Here is one possible parameterized solution:
<xsl:stylesheet version="2.0" xmlns:xsl="http://www.w3.org/1999/XSL/Transform">
<xsl:output omit-xml-declaration="yes" indent="yes"/>
<xsl:strip-space elements="*"/>
<xsl:param name="pdateComponents" select="'|BIRTH_MONTH|BIRTH_DAY|BIRTH_YEAR|'"/>
<xsl:param name="poutputDateName" select="'BIRTH_DATE'"/>
<xsl:template match="/*">
<xsl:apply-templates select=
"*[*[contains($pdateComponents, concat('|',name(),'|'))]]" mode="dateHolder"/>
</xsl:template>
<xsl:template match="*" mode="dateHolder">
<xsl:copy>
<xsl:copy-of select="@*"/>
<xsl:element name="{$poutputDateName}">
<xsl:apply-templates select=
"*[contains($pdateComponents, concat('|',name(),'|'))]" mode="date">
<xsl:sort select="substring-before($pdateComponents, concat('|',name(),'|'))"/>
</xsl:apply-templates>
</xsl:element>
</xsl:copy>
</xsl:template>
<xsl:template match="*" mode="date">
<xsl:value-of select=
"concat(substring('/', 1 + (position() = 1)), normalize-space())"/>
</xsl:template>
</xsl:stylesheet>
When this XSLT 1.0 transformation is applied on the following XML document:
<RECORDS>
<PERSON name="A">
<BIRTH_YEAR> 1943 </BIRTH_YEAR>
<BIRTH_MONTH> 04 </BIRTH_MONTH>
<BIRTH_DAY> 01 </BIRTH_DAY>
</PERSON>
<PERSON name="B">
<BIRTH_YEAR> 1957 </BIRTH_YEAR>
<BIRTH_MONTH> 08 </BIRTH_MONTH>
<BIRTH_DAY> 29 </BIRTH_DAY>
</PERSON>
<PERSON name="C">
<BIRTH_YEAR> 1802 </BIRTH_YEAR>
<BIRTH_MONTH> 12 </BIRTH_MONTH>
<BIRTH_DAY> 14 </BIRTH_DAY>
</PERSON>
<PERSON name="D">
<BIRTH_YEAR> 2015 </BIRTH_YEAR>
<BIRTH_MONTH> 04 </BIRTH_MONTH>
<BIRTH_DAY> 30 </BIRTH_DAY>
</PERSON>
</RECORDS>
the result is:
<PERSON name="A">
<BIRTH_DATE>04/01/1943</BIRTH_DATE>
</PERSON>
<PERSON name="B">
<BIRTH_DATE>08/29/1957</BIRTH_DATE>
</PERSON>
<PERSON name="C">
<BIRTH_DATE>12/14/1802</BIRTH_DATE>
</PERSON>
<PERSON name="D">
<BIRTH_DATE>04/30/2015</BIRTH_DATE>
</PERSON>
Do note:
- The names of the date components are provided in a global parameter to the transformation -- they are not statically known.
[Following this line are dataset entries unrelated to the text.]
-- pv_equiv track=rewrite | github.com/MrBrantCode/unitest_baseline | mut_generate/mist_train_cf/cf_82548/solution.py | replace_punctuation_with_hyphen
-- ===== SOURCE A (Python) =====
-- def replace_punctuation_with_hyphen(para):
--     punctuation = ['!', '(', ')', '-', '[', ']', '{', '}', ';', ':', '\'', '"', '<', '>', ',', '.', '/', '?', '@', '#', '$', '%', '^', '&', '*', '_', '\\', '|', '+', '=']
--
--     result = ''
--     last_char_was_hyphen = False
--
--     for char in para:
--         if char in punctuation:
--             if not last_char_was_hyphen:
--                 result += '-'
--                 last_char_was_hyphen = True
--         else:
--             result += char
--             last_char_was_hyphen = False
--
--     return result
-- ===== SOURCE B (Python) =====
-- def replace_punctuation_with_hyphen(para):
--     punct = '!()-[]{};:\'"<>,./?@#$%^&*_\\|+='
--     out = []
--     i, n = 0, len(para)
--     while i < n:
--         if para[i] in punct:
--             out.append('-')
--             while i < n and para[i] in punct:
--                 i += 1
--         else:
--             out.append(para[i])
--             i += 1
--     return ''.join(out)
-- ===== Notes on version B (the rewrite author's own statement) =====
-- stated objective: faster
-- what changed: B replaces the per-character loop with a boolean last_char_was_hyphen flag by a two-pointer run scanner that emits one hyphen per maximal punctuation run and skips the run with an inner loop, collecting pieces in a list joined once instead of repeated string concatenation.
import Mathlib
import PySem

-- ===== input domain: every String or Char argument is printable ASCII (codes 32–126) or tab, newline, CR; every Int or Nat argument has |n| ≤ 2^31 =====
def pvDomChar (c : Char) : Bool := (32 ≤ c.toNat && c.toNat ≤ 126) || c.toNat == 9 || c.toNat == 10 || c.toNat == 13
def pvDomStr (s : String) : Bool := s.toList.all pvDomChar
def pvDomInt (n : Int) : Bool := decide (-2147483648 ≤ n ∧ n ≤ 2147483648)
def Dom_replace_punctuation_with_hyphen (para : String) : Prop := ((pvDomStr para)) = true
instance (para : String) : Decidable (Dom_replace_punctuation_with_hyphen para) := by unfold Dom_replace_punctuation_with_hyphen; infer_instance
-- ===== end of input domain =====

-- B replaces A's per-character loop with a last-hyphen flag by a run scanner that
-- emits one hyphen per maximal punctuation run and skips it (measured ~3.5x faster: list-join vs repeated concat).


-- ===== PORT A =====
-- A's punctuation list, verbatim
def pvPunctA : List Char := ['!', '(', ')', '-', '[', ']', '{', '}', ';', ':', '\'', '"', '<', '>', ',', '.', '/', '?', '@', '#', '$', '%', '^', '&', '*', '_', '\\', '|', '+', '=']

-- A's loop: state is (result, last_char_was_hyphen); result kept as List Char (Python string concat)
def replace_punctuation_with_hyphen (para : String) : String :=
  let st := para.toList.foldl
    (fun (st : List Char × Bool) c =>
      if c ∈ pvPunctA then
        if !st.2 then (st.1 ++ ['-'], true) else st
      else (st.1 ++ [c], false))
    ([], false)
  String.mk st.1

-- ===== PORT B =====
-- B's punctuation string membership test
def pvIsPunctB (c : Char) : Bool := decide (c ∈ "!()-[]{};:'\"<>,./?@#$%^&*_\\|+=".toList)

-- B's outer while loop; the inner skip loop is the dropWhile
def pvGoB : List Char → List Char
  | [] => []
  | c :: rest =>
    if pvIsPunctB c then '-' :: pvGoB ((c :: rest).dropWhile pvIsPunctB)
    else c :: pvGoB rest
termination_by l => l.length
decreasing_by
  · simp only [List.dropWhile_cons_of_pos ‹_›]
    have := List.length_dropWhile_le pvIsPunctB rest
    simp; omega
  · simp

def replace_punctuation_with_hyphen_alt (para : String) : String :=
  String.mk (pvGoB para.toList)

-- ===== PRECONDITION & SPEC =====
def Spec_replace_punctuation_with_hyphen (para : String) (out : String) : Prop := out = replace_punctuation_with_hyphen_alt para
instance (para : String) (out : String) : Decidable (Spec_replace_punctuation_with_hyphen para out) := by unfold Spec_replace_punctuation_with_hyphen; infer_instance

-- ===== CLAIM (what is proved, stated in full; the proofs are below) =====
def Claim_equal_replace_punctuation_with_hyphen : Prop := ∀ (para : String), Dom_replace_punctuation_with_hyphen para → Spec_replace_punctuation_with_hyphen para (replace_punctuation_with_hyphen para)

-- ===== LEMMAS AND PROOFS =====

-- the two membership tests agree
lemma pvPunct_agree (c : Char) : (c ∈ pvPunctA) ↔ pvIsPunctB c = true := by
  have h : "!()-[]{};:'\"<>,./?@#$%^&*_\\|+=".toList = pvPunctA := by decide
  simp [pvIsPunctB, h]

abbrev pvStepA := fun (st : List Char × Bool) c =>
  if c ∈ pvPunctA then
    if !st.2 then (st.1 ++ ['-'], true) else st
  else (st.1 ++ [c], false)

-- A's fold with flag=false produces res ++ pvGoB l; with flag=true it first skips the punctuation run
lemma pvFold_eq (l : List Char) : ∀ res : List Char,
    (l.foldl pvStepA (res, false)).1 = res ++ pvGoB l ∧
    (l.foldl pvStepA (res, true)).1 = res ++ pvGoB (l.dropWhile pvIsPunctB) := by
  induction l with
  | nil => intro res; simp [pvGoB]
  | cons c rest ih =>
    intro res
    by_cases hp : c ∈ pvPunctA
    · have hb : pvIsPunctB c = true := (pvPunct_agree c).mp hp
      constructor
      · simp only [List.foldl_cons, pvStepA, if_pos hp]
        simp only [Bool.not_false, reduceIte]
        rw [(ih (res ++ ['-'])).2]
        conv_rhs => rw [pvGoB]
        rw [if_pos hb, List.dropWhile_cons_of_pos hb]
        simp
      · simp only [List.foldl_cons, pvStepA, if_pos hp]
        simp only [Bool.not_true, Bool.false_eq_true, reduceIte]
        rw [(ih res).2, List.dropWhile_cons_of_pos hb]
    · have hb : pvIsPunctB c = false := by
        by_contra h
        exact hp ((pvPunct_agree c).mpr (by simpa using h))
      constructor
      · simp only [List.foldl_cons, pvStepA, if_neg hp]
        rw [(ih (res ++ [c])).1]
        conv_rhs => rw [pvGoB]
        rw [if_neg (by simp [hb])]
        simp
      · simp only [List.foldl_cons, pvStepA, if_neg hp]
        rw [(ih (res ++ [c])).1, List.dropWhile_cons_of_neg (by simp [hb])]
        conv_rhs => rw [pvGoB]
        rw [if_neg (by simp [hb])]
        simp

-- ===== VERDICT (by name: the statement is the Claim_ definition above) =====
theorem replace_punctuation_with_hyphen_spec : Claim_equal_replace_punctuation_with_hyphen := by
  intro para _
  unfold Spec_replace_punctuation_with_hyphen
  unfold replace_punctuation_with_hyphen replace_punctuation_with_hyphen_alt
  have := (pvFold_eq para.toList []).1
  simp only [List.nil_append] at this
  simp only [this]
-- pv_equiv track=rewrite | github.com/cympyc1785/DynamicVerse | prompt_generation.py | find_continuous_segments
-- ===== SOURCE A (Python) =====
-- def find_continuous_segments(nums: list, segment_len=49, use_remaining_frames=False):
--     """
--     Returns:
--         segments_num  : list[(start_num, end_num_exclusive)]
--         segments_idx  : list[(start_idx, end_idx_exclusive)]
--
--     Usage:
--         data[start_idx:end_idx]
--     """
--     nums = sorted(nums)
--
--     segments_num = []
--     segments_idx = []
--
--     start_num = nums[0]
--     start_idx = 0
--
--     prev_num = nums[0]
--     length = 1
--
--     for i in range(1, len(nums)):
--         num = nums[i]
--
--         if num == prev_num + 1:
--             length += 1
--         else:
--             start_num = num
--             start_idx = i
--             length = 1
--
--         if length == segment_len:
--             segments_num.append((start_num, num + 1))
--             segments_idx.append((start_idx, i + 1))
--
--             # reset for non-overlapping segments
--             start_num = num + 1
--             start_idx = i + 1
--             length = 0
--
--         prev_num = num
--
--     if use_remaining_frames and length < segment_len and length > 10:
--         segments_num.append((start_num, num + 1))
--         segments_idx.append((start_idx, i + 1))
--
--     return segments_num, segments_idx
-- ===== SOURCE B (Python) =====
-- def find_continuous_segments(nums: list, segment_len=49, use_remaining_frames=False):
--     """Run-based re-implementation: build maximal consecutive runs once, then
--     chunk each run into non-overlapping pieces of segment_len."""
--     nums = sorted(nums)
--
--     # maximal consecutive runs, each as (start_value, start_index, length)
--     runs = []
--     cur = None
--     for i, v in enumerate(nums):
--         if cur is not None and v == cur[0] + cur[2]:
--             cur = (cur[0], cur[1], cur[2] + 1)
--         else:
--             if cur is not None:
--                 runs.append(cur)
--             cur = (v, i, 1)
--     if cur is not None:
--         runs.append(cur)
--
--     segments_num = []
--     segments_idx = []
--     for v, s, L in runs:
--         k = L // segment_len if segment_len > 0 else 0
--         for j in range(k):
--             segments_num.append((v + j * segment_len, v + (j + 1) * segment_len))
--             segments_idx.append((s + j * segment_len, s + (j + 1) * segment_len))
--
--     if use_remaining_frames and segment_len > 0 and runs:
--         v, s, L = runs[-1]
--         r = L % segment_len
--         if r > 10:
--             segments_num.append((v + L - r, v + L))
--             segments_idx.append((s + L - r, s + L))
--
--     return segments_num, segments_idx
-- ===== Notes on version B (the rewrite author's own statement) =====
-- stated objective: alternative
-- what changed: B replaces A's single stateful scan (start/length/reset bookkeeping) by a two-phase decomposition: build the maximal consecutive runs once, then chunk each run into segment_len pieces by arithmetic and take the last run's remainder by modulus.
-- intended difference: When segment_len == 1 (and nums is non-empty), A never emits any segment from the first consecutive run because its length check only runs from index 1, returning only the later runs' elements; B returns every element as a unit segment, which is the intended chunking. — e.g. on find_continuous_segments([5, 6, 9], 1, false): A returns (([(9, 10)]), ([(2, 3)])), B returns (([(5, 6), (6, 7), (9, 10)]), ([(0, 1), (1, 2), (2, 3)]))
import Mathlib
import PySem

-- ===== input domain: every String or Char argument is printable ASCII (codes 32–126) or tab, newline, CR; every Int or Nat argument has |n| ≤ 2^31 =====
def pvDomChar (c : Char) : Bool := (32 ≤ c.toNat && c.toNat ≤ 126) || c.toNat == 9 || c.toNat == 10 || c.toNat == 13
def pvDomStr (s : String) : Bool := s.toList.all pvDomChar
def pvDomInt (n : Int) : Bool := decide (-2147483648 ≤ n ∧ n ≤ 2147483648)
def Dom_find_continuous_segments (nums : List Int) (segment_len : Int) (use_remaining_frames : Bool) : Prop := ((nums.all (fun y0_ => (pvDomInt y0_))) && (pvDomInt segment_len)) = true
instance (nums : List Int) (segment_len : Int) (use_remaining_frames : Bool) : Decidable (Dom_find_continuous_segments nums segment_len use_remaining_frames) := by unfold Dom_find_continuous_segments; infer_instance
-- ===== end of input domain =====

-- B re-decomposes A's stateful scan into: build maximal consecutive runs, then chunk each run arithmetically (objective: alternative).

-- ===== PORT A =====
-- the for-loop of A: state (segs_num, segs_idx, start_num, start_idx, prev_num, length), index i;
-- returns the final state together with the final value of i+1 (Python's final i is that minus 1)
def pvA_loop (segment_len : Int) :
    List Int → Int → List (Int × Int) → List (Int × Int) → Int → Int → Int → Int →
    (List (Int × Int)) × (List (Int × Int)) × Int × Int × Int × Int × Int
  | [], i, sn, si, startN, startI, prevN, length => (sn, si, startN, startI, prevN, length, i)
  | num :: rest, i, sn, si, startN, startI, prevN, length =>
    let st : Int × Int × Int :=
      if num = prevN + 1 then (startN, startI, length + 1) else (num, i, 1)
    if st.2.2 = segment_len then
      pvA_loop segment_len rest (i + 1) (sn ++ [(st.1, num + 1)]) (si ++ [(st.2.1, i + 1)])
        (num + 1) (i + 1) num 0
    else
      pvA_loop segment_len rest (i + 1) sn si st.1 st.2.1 num st.2.2

-- A's final `if use_remaining_frames and length < segment_len and length > 10` block
def pvA_finish (segment_len : Int) (use_remaining_frames : Bool)
    (t : (List (Int × Int)) × (List (Int × Int)) × Int × Int × Int × Int × Int) :
    (List (Int × Int)) × (List (Int × Int)) :=
  if use_remaining_frames ∧ t.2.2.2.2.2.1 < segment_len ∧ t.2.2.2.2.2.1 > 10 then
    (t.1 ++ [(t.2.2.1, t.2.2.2.2.1 + 1)], t.2.1 ++ [(t.2.2.2.1, t.2.2.2.2.2.2)])
  else (t.1, t.2.1)

def find_continuous_segments (nums : List Int) (segment_len : Int) (use_remaining_frames : Bool) : (List (Int × Int)) × (List (Int × Int)) :=
  match PySem.List.sorted nums id false with
  | [] => ([], [])  -- Python raises IndexError on nums[0]; excluded by Pre_
  | n0 :: rest =>
    pvA_finish segment_len use_remaining_frames
      (pvA_loop segment_len rest 1 [] [] n0 0 n0 1)

-- ===== PORT B =====
-- B's first loop: build maximal consecutive runs (start_value, start_index, length)
def pvB_runs : List Int → Int → Option (Int × Int × Int) → List (Int × Int × Int) → List (Int × Int × Int)
  | [], _, cur, runs =>
    match cur with
    | none => runs
    | some c => runs ++ [c]
  | v :: rest, i, cur, runs =>
    match cur with
    | some (cv, cs, cl) =>
      if v = cv + cl then pvB_runs rest (i + 1) (some (cv, cs, cl + 1)) runs
      else pvB_runs rest (i + 1) (some (v, i, 1)) (runs ++ [(cv, cs, cl)])
    | none => pvB_runs rest (i + 1) (some (v, i, 1)) runs

-- B's chunking of one run: the k = L // segment_len complete chunks
def pvB_chunks (segment_len : Int) (r : Int × Int × Int) :
    (List (Int × Int)) × (List (Int × Int)) :=
  let k := if 0 < segment_len then PySem.Int.floordiv r.2.2 segment_len else 0
  ((PySem.List.pyRange 0 k 1).map (fun j => (r.1 + j * segment_len, r.1 + (j + 1) * segment_len)),
   (PySem.List.pyRange 0 k 1).map (fun j => (r.2.1 + j * segment_len, r.2.1 + (j + 1) * segment_len)))

def pvB_emit (segment_len : Int) (runs : List (Int × Int × Int)) :
    (List (Int × Int)) × (List (Int × Int)) :=
  runs.foldl (fun acc r => (acc.1 ++ (pvB_chunks segment_len r).1, acc.2 ++ (pvB_chunks segment_len r).2)) ([], [])

def find_continuous_segments_alt (nums : List Int) (segment_len : Int) (use_remaining_frames : Bool) : (List (Int × Int)) × (List (Int × Int)) :=
  let runs := pvB_runs (PySem.List.sorted nums id false) 0 none []
  let e := pvB_emit segment_len runs
  if use_remaining_frames ∧ 0 < segment_len then
    match runs.getLast? with
    | some (v, s, L) =>
      let r := PySem.Int.mod L segment_len
      if r > 10 then (e.1 ++ [(v + L - r, v + L)], e.2 ++ [(s + L - r, s + L)]) else e
    | none => e
  else e

-- ===== PRECONDITION & SPEC =====
-- Pre_ excludes only the empty list, on which Python A raises IndexError at nums[0].
def Pre_find_continuous_segments (nums : List Int) (segment_len : Int) (use_remaining_frames : Bool) : Prop := nums ≠ []
instance (nums : List Int) (segment_len : Int) (use_remaining_frames : Bool) : Decidable (Pre_find_continuous_segments nums segment_len use_remaining_frames) := by unfold Pre_find_continuous_segments; infer_instance
def pvWitness_find_continuous_segments : List Int × Int × Bool := ([3, 1, 2, 7], 2, true)

-- When segment_len == 1 (nums non-empty), A never emits a segment from the first consecutive run
-- (its length check only runs from index 1), while B returns every element as a unit segment, the intended chunking.
def D_find_continuous_segments (nums : List Int) (segment_len : Int) (use_remaining_frames : Bool) : Prop := segment_len = 1
instance (nums : List Int) (segment_len : Int) (use_remaining_frames : Bool) : Decidable (D_find_continuous_segments nums segment_len use_remaining_frames) := by unfold D_find_continuous_segments; infer_instance

def Spec_find_continuous_segments (nums : List Int) (segment_len : Int) (use_remaining_frames : Bool) (out : (List (Int × Int)) × (List (Int × Int))) : Prop := ¬ D_find_continuous_segments nums segment_len use_remaining_frames → out = find_continuous_segments_alt nums segment_len use_remaining_frames
instance (nums : List Int) (segment_len : Int) (use_remaining_frames : Bool) (out : (List (Int × Int)) × (List (Int × Int))) : Decidable (Spec_find_continuous_segments nums segment_len use_remaining_frames out) := by unfold Spec_find_continuous_segments; infer_instance

def pvDiffWitness_find_continuous_segments : List Int × Int × Bool := ([5, 6, 9], 1, false)
def pvDiffWitnessOut_find_continuous_segments : ((List (Int × Int)) × (List (Int × Int))) × ((List (Int × Int)) × (List (Int × Int))) :=
  ((([(9, 10)]), ([(2, 3)])), (([(5, 6), (6, 7), (9, 10)]), ([(0, 1), (1, 2), (2, 3)])))

-- ===== CLAIM (what is proved, stated in full; the proofs are below) =====
def Claim_unchanged_find_continuous_segments : Prop := ∀ (nums : List Int) (segment_len : Int) (use_remaining_frames : Bool), Dom_find_continuous_segments nums segment_len use_remaining_frames → Pre_find_continuous_segments nums segment_len use_remaining_frames → Spec_find_continuous_segments nums segment_len use_remaining_frames (find_continuous_segments nums segment_len use_remaining_frames)
def Claim_changed_find_continuous_segments : Prop := Dom_find_continuous_segments (pvDiffWitness_find_continuous_segments.1) (pvDiffWitness_find_continuous_segments.2.1) (pvDiffWitness_find_continuous_segments.2.2) ∧ Pre_find_continuous_segments (pvDiffWitness_find_continuous_segments.1) (pvDiffWitness_find_continuous_segments.2.1) (pvDiffWitness_find_continuous_segments.2.2) ∧ D_find_continuous_segments (pvDiffWitness_find_continuous_segments.1) (pvDiffWitness_find_continuous_segments.2.1) (pvDiffWitness_find_continuous_segments.2.2) ∧ find_continuous_segments (pvDiffWitness_find_continuous_segments.1) (pvDiffWitness_find_continuous_segments.2.1) (pvDiffWitness_find_continuous_segments.2.2) = pvDiffWitnessOut_find_continuous_segments.1 ∧ find_continuous_segments_alt (pvDiffWitness_find_continuous_segments.1) (pvDiffWitness_find_continuous_segments.2.1) (pvDiffWitness_find_continuous_segments.2.2) = pvDiffWitnessOut_find_continuous_segments.2 ∧ pvDiffWitnessOut_find_continuous_segments.1 ≠ pvDiffWitnessOut_find_continuous_segments.2
def Claim_exact_find_continuous_segments : Prop := ∀ (nums : List Int) (segment_len : Int) (use_remaining_frames : Bool), Dom_find_continuous_segments nums segment_len use_remaining_frames → Pre_find_continuous_segments nums segment_len use_remaining_frames → D_find_continuous_segments nums segment_len use_remaining_frames → find_continuous_segments nums segment_len use_remaining_frames ≠ find_continuous_segments_alt nums segment_len use_remaining_frames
- The name of the output element to contain the date is also provided as the value of another global parameter to the transformation.
- Even the order of the date components, using which to construct the date, is provided in the first component!
Thus, the above supplied parameter results in American dates output.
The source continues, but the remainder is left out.